The response must consist of the lines below from the one with "let w1 := st.2 ++ [token]" through the one with "for key2, value2", exactly as they appear and with both ends kept.

[Items from a dataset]
★ ★ ★ ★ ★
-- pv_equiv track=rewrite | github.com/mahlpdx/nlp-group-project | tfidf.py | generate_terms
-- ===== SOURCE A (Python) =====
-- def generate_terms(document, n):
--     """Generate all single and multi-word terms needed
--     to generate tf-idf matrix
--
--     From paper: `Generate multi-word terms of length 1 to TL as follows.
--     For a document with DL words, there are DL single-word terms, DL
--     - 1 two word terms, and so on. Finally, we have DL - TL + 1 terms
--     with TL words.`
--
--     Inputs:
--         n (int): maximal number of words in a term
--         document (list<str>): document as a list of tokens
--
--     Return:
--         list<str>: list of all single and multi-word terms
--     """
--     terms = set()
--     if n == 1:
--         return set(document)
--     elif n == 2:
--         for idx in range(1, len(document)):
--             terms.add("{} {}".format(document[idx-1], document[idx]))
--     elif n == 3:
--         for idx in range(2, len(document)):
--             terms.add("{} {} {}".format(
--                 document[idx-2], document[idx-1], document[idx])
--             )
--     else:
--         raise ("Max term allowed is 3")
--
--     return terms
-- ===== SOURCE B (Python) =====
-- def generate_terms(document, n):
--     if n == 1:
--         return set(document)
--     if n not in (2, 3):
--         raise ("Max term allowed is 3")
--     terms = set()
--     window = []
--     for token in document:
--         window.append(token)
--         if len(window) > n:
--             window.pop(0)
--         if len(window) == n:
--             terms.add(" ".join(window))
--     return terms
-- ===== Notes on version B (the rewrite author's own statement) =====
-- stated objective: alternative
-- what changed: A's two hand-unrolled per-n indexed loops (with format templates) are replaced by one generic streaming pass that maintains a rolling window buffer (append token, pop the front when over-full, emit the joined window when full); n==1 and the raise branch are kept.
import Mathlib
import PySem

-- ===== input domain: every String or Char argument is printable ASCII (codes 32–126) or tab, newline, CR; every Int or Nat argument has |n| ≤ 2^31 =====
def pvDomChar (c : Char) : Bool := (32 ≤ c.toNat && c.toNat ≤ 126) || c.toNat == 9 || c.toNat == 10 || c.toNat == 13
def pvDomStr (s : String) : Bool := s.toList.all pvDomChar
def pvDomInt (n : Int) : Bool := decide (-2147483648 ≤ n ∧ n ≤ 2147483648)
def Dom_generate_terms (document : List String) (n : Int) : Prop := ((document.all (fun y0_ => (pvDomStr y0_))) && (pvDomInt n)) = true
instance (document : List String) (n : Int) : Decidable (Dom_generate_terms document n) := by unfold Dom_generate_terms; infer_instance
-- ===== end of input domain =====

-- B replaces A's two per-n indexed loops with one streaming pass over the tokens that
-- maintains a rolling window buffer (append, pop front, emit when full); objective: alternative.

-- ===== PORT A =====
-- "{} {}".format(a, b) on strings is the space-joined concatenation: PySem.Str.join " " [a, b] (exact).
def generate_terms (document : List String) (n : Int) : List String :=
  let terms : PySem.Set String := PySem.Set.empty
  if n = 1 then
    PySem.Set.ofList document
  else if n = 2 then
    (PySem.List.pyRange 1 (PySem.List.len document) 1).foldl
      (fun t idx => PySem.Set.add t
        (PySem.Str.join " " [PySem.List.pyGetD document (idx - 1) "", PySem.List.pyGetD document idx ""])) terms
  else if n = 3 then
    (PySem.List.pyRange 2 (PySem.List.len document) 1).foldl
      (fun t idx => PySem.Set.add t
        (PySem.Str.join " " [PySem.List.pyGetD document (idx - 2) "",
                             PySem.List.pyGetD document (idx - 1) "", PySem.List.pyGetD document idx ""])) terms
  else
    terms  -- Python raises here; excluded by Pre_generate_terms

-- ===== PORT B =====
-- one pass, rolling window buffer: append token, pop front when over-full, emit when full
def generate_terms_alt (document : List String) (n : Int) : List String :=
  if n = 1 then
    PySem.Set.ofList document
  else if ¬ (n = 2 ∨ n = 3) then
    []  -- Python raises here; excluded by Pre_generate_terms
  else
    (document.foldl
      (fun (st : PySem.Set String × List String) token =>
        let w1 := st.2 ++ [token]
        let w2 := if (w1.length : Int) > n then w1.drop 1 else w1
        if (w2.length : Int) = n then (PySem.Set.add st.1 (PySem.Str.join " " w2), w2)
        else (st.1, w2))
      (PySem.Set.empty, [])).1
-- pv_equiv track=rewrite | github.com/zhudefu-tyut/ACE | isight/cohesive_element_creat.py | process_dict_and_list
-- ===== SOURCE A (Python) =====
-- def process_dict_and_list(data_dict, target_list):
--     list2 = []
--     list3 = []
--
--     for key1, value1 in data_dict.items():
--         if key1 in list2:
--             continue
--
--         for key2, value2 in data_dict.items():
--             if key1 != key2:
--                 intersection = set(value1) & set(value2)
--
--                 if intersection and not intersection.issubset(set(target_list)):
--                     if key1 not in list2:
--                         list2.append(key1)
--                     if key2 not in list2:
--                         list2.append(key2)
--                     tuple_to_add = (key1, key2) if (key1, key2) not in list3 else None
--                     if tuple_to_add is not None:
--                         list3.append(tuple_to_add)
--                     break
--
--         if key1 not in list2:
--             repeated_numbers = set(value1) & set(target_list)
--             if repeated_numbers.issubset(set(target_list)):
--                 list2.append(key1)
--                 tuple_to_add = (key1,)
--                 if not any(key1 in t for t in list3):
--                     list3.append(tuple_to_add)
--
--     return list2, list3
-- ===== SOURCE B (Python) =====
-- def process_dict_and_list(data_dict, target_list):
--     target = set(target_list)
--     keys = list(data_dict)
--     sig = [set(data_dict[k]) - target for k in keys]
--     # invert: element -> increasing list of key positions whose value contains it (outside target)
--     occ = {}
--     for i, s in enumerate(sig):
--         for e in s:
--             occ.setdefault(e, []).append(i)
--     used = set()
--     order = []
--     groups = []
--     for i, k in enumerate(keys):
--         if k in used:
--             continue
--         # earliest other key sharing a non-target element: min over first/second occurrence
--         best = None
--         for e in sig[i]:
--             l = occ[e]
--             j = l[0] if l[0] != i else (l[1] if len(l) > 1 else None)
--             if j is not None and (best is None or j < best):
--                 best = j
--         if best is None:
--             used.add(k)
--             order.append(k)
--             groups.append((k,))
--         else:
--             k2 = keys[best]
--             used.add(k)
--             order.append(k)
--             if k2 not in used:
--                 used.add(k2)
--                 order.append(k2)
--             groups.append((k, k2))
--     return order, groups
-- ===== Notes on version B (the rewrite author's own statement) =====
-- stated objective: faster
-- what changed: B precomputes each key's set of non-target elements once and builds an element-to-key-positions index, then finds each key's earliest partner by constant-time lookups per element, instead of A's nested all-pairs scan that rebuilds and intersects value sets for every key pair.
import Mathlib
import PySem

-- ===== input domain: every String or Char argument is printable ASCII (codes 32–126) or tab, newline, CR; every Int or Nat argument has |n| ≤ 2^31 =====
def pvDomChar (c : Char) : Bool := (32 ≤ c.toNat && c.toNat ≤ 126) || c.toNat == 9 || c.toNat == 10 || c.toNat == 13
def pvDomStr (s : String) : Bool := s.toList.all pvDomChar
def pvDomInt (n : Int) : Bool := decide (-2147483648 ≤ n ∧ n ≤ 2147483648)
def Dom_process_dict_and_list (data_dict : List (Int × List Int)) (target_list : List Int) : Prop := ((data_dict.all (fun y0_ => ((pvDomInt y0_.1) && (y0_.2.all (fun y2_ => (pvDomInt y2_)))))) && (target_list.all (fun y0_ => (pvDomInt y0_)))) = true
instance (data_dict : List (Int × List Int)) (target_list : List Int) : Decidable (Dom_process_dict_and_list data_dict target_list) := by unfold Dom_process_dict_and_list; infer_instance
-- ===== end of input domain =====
★ ★ ★ ★ ★
Answer for the task:
        let w1 := st.2 ++ [token]
        let w2 := if (w1.length : Int) > n then w1.drop 1 else w1
        if (w2.length : Int) = n then (PySem.Set.add st.1 (PySem.Str.join " " w2), w2)
        else (st.1, w2))
      (PySem.Set.empty, [])).1
-- pv_equiv track=rewrite | github.com/zhudefu-tyut/ACE | isight/cohesive_element_creat.py | process_dict_and_list
-- ===== SOURCE A (Python) =====
-- def process_dict_and_list(data_dict, target_list):
--     list2 = []
--     list3 = []
--
--     for key1, value1 in data_dict.items():
--         if key1 in list2:
--             continue
--
--         for key2, value2 in data_dict.items():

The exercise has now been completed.